Instructions to follow: In the listing below, find the line containing "for rest in" and the line containing "def kbits (n". Repeat exactly those two lines and every line between them.

Exercise data:
-- pv_equiv track=rewrite | github.com/peterse/perturbative_readout_correction | utils.py | kbits
-- ===== SOURCE A (Python) =====
-- def kbits(n, k):
--     """Generate integer form for all length-n bitstrings of weight k.
--
--     Output indices are ordered consistently but arbitrarily.
--
--     DISCLAIMER: ripped from StackOverflow, I don't take credit for this code.
--     Args:
--         n, k: integers
--     Returns:
--         Generator for indices that are ordered by their binary weight.
--     """
--     limit = 1 << n
--     val = (1 << k) - 1
--     while val < limit:
--         yield val
--         minbit = val & -val  #rightmost 1 bit
--         fillbit = (val + minbit) & ~val  #rightmost 0 to the left of that bit
--         val = val + minbit | (fillbit // (minbit << 1)) - 1
-- ===== SOURCE B (Python) =====
-- def kbits(n, k):
--     """Generate integer form for all length-n bitstrings of weight k.
--
--     Recursive colex enumeration: a weight-k value below 2**n is its highest
--     set bit 2**top together with a weight-(k-1) value below 2**top; walking
--     top upward (and recursing) emits the values in increasing order.
--     """
--     if n < 0 or k < 0:
--         raise ValueError("negative shift count")
--     if k == 0:
--         yield 0
--         return
--     for top in range(k - 1, n):
--         high = 1 << top
--         for rest in kbits(top, k - 1):
--             yield high | rest
-- ===== Notes on version B (the rewrite author's own statement) =====
-- stated objective: alternative
-- what changed: Replaced Gosper's bit-trick successor loop (val & -val, fill-bit, divide, or) by a recursive colex enumeration: each weight-k value below 2**n is emitted as its highest set bit 2**top plus a recursively enumerated weight-(k-1) value below 2**top, which yields the same strictly increasing sequence.
-- crash fix: For k == 0 (and n >= 0) A yields 0 and then raises ZeroDivisionError (minbit is 0), while B returns the single bitstring [0]; A also raises ValueError for negative n or k, where B raises ValueError too. — e.g. on kbits(3, 0): A raises ZeroDivisionError, B returns [0]
import Mathlib
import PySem

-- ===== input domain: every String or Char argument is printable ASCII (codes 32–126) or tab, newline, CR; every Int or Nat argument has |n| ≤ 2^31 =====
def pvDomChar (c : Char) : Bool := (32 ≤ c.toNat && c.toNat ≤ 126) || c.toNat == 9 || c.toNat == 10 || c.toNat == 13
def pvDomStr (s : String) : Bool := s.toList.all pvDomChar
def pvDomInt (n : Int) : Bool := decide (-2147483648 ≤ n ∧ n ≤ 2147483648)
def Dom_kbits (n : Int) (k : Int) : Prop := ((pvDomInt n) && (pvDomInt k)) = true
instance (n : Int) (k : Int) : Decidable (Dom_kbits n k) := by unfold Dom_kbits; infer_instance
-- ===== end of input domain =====

-- B replaces Gosper's bit-trick successor loop by a recursive highest-bit (colex) enumeration
-- of the same ascending sequence; alternative algorithm of similar cost, not claimed faster.

-- ===== PORT A =====
-- Gosper's hack step: the loop body's update of val (minbit/fillbit as in the Python source)
def gosperNext (val : Int) : Int :=
  let minbit := PySem.Int.band val (-val)
  let fillbit := PySem.Int.band (val + minbit) (Int.not val)
  PySem.Int.bor (val + minbit) (PySem.Int.floordiv fillbit (minbit <<< (1 : Nat)) - 1)

-- 'while val < limit: yield val; val = …'; fuel only totalizes (it never runs out under Pre_)
def gosperLoop (limit : Int) : Nat → Int → List Int
  | 0, _ => []
  | fuel+1, val => if val < limit then val :: gosperLoop limit fuel (gosperNext val) else []

def kbits (n : Int) (k : Int) : List Int :=
  if n < 0 ∨ k < 0 then []  -- Python: '1 << negative' raises ValueError (excluded by Pre_)
  else
    let limit : Int := (1 : Int) <<< n.toNat
    gosperLoop limit (limit.toNat + 1) ((1 : Int) <<< k.toNat - 1)

-- ===== PORT B =====
def kbits_alt (n : Int) (k : Int) : List Int :=
  if n < 0 ∨ k < 0 then []  -- Python: raise ValueError (excluded by Pre_)
  else if k = 0 then [0]
  else (PySem.List.pyRange (k-1) n 1).flatMap (fun top =>
         (kbits_alt top (k-1)).map (fun rest => PySem.Int.bor ((1 : Int) <<< top.toNat) rest))
termination_by k.toNat
decreasing_by omega

-- ===== PRECONDITION & SPEC =====
-- Pre_ excludes exactly the raising inputs: n < 0 or k < 0 (ValueError from '1 << n' / '1 << k')
-- and k = 0 (ZeroDivisionError from 'fillbit // (minbit << 1)' after the first yield).
def Pre_kbits (n : Int) (k : Int) : Prop := 0 ≤ n ∧ 1 ≤ k
instance (n : Int) (k : Int) : Decidable (Pre_kbits n k) := by unfold Pre_kbits; infer_instance

def pvWitness_kbits : Int × Int := (4, 2)

-- For k == 0 (and n ≥ 0) A yields 0 and then raises ZeroDivisionError, while B returns [0].
def Raises_kbits (n : Int) (k : Int) : Prop := 0 ≤ n ∧ k = 0
instance (n : Int) (k : Int) : Decidable (Raises_kbits n k) := by unfold Raises_kbits; infer_instance
def pvRaiseWitness_kbits : Int × Int := (3, 0)
def pvRaiseWitnessOut_kbits : List Int := [0]

def Spec_kbits (n : Int) (k : Int) (out : List Int) : Prop := out = kbits_alt n k
instance (n : Int) (k : Int) (out : List Int) : Decidable (Spec_kbits n k out) := by unfold Spec_kbits; infer_instance

-- ===== CLAIM (what is proved, stated in full; the proofs are below) =====
def Claim_equal_kbits : Prop := ∀ (n : Int) (k : Int), Dom_kbits n k → Pre_kbits n k → Spec_kbits n k (kbits n k)
def Claim_raises_kbits : Prop := (∀ (n : Int) (k : Int), Dom_kbits n k → Raises_kbits n k → ¬ Pre_kbits n k) ∧ (Dom_kbits (pvRaiseWitness_kbits.1) (pvRaiseWitness_kbits.2) ∧ Raises_kbits (pvRaiseWitness_kbits.1) (pvRaiseWitness_kbits.2) ∧ kbits_alt (pvRaiseWitness_kbits.1) (pvRaiseWitness_kbits.2) = pvRaiseWitnessOut_kbits)

-- ===== LEMMAS AND PROOFS =====

-- bit weight (popcount) of a natural number, via the prelude's bitCount
def wt (m : Nat) : Nat := PySem.Int.bitCount (m : Int)

theorem wt_zero : wt 0 = 0 := by decide

theorem wt_one : wt 1 = 1 := by decide

theorem wt_two_mul_add (c : Nat) (b : Nat) (hb : b < 2) : wt (2 * c + b) = wt c + b := by
  rcases (by omega : b = 0 ∨ b = 1) with rfl | rfl
  · rcases Nat.eq_zero_or_pos c with rfl | hc
    · simp [wt_zero]
    · have h := PySem.Int.bitCount_natCast (m := 2*c+0) (by omega)
      unfold wt
      rw [h, show (2*c+0) % 2 = 0 by omega, show (2*c+0)/2 = c by omega]; omega
  · have h := PySem.Int.bitCount_natCast (m := 2*c+1) (by omega)
    unfold wt; rw [h]
    have h1 : (2*c+1) % 2 = 1 := by omega
    have h2 : (2*c+1) / 2 = c := by omega
    rw [h1, h2]; omega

Answer area:
--         for rest in kbits(top, k - 1):
--             yield high | rest
-- ===== Notes on version B (the rewrite author's own statement) =====
-- stated objective: alternative
-- what changed: Replaced Gosper's bit-trick successor loop (val & -val, fill-bit, divide, or) by a recursive colex enumeration: each weight-k value below 2**n is emitted as its highest set bit 2**top plus a recursively enumerated weight-(k-1) value below 2**top, which yields the same strictly increasing sequence.
-- crash fix: For k == 0 (and n >= 0) A yields 0 and then raises ZeroDivisionError (minbit is 0), while B returns the single bitstring [0]; A also raises ValueError for negative n or k, where B raises ValueError too. — e.g. on kbits(3, 0): A raises ZeroDivisionError, B returns [0]
import Mathlib
import PySem

-- ===== input domain: every String or Char argument is printable ASCII (codes 32–126) or tab, newline, CR; every Int or Nat argument has |n| ≤ 2^31 =====
def pvDomChar (c : Char) : Bool := (32 ≤ c.toNat && c.toNat ≤ 126) || c.toNat == 9 || c.toNat == 10 || c.toNat == 13
def pvDomStr (s : String) : Bool := s.toList.all pvDomChar
def pvDomInt (n : Int) : Bool := decide (-2147483648 ≤ n ∧ n ≤ 2147483648)
def Dom_kbits (n : Int) (k : Int) : Prop := ((pvDomInt n) && (pvDomInt k)) = true
instance (n : Int) (k : Int) : Decidable (Dom_kbits n k) := by unfold Dom_kbits; infer_instance
-- ===== end of input domain =====

-- B replaces Gosper's bit-trick successor loop by a recursive highest-bit (colex) enumeration
-- of the same ascending sequence; alternative algorithm of similar cost, not claimed faster.

-- ===== PORT A =====
-- Gosper's hack step: the loop body's update of val (minbit/fillbit as in the Python source)
def gosperNext (val : Int) : Int :=
  let minbit := PySem.Int.band val (-val)
  let fillbit := PySem.Int.band (val + minbit) (Int.not val)
  PySem.Int.bor (val + minbit) (PySem.Int.floordiv fillbit (minbit <<< (1 : Nat)) - 1)

-- 'while val < limit: yield val; val = …'; fuel only totalizes (it never runs out under Pre_)
def gosperLoop (limit : Int) : Nat → Int → List Int
  | 0, _ => []
  | fuel+1, val => if val < limit then val :: gosperLoop limit fuel (gosperNext val) else []

def kbits (n : Int) (k : Int) : List Int :=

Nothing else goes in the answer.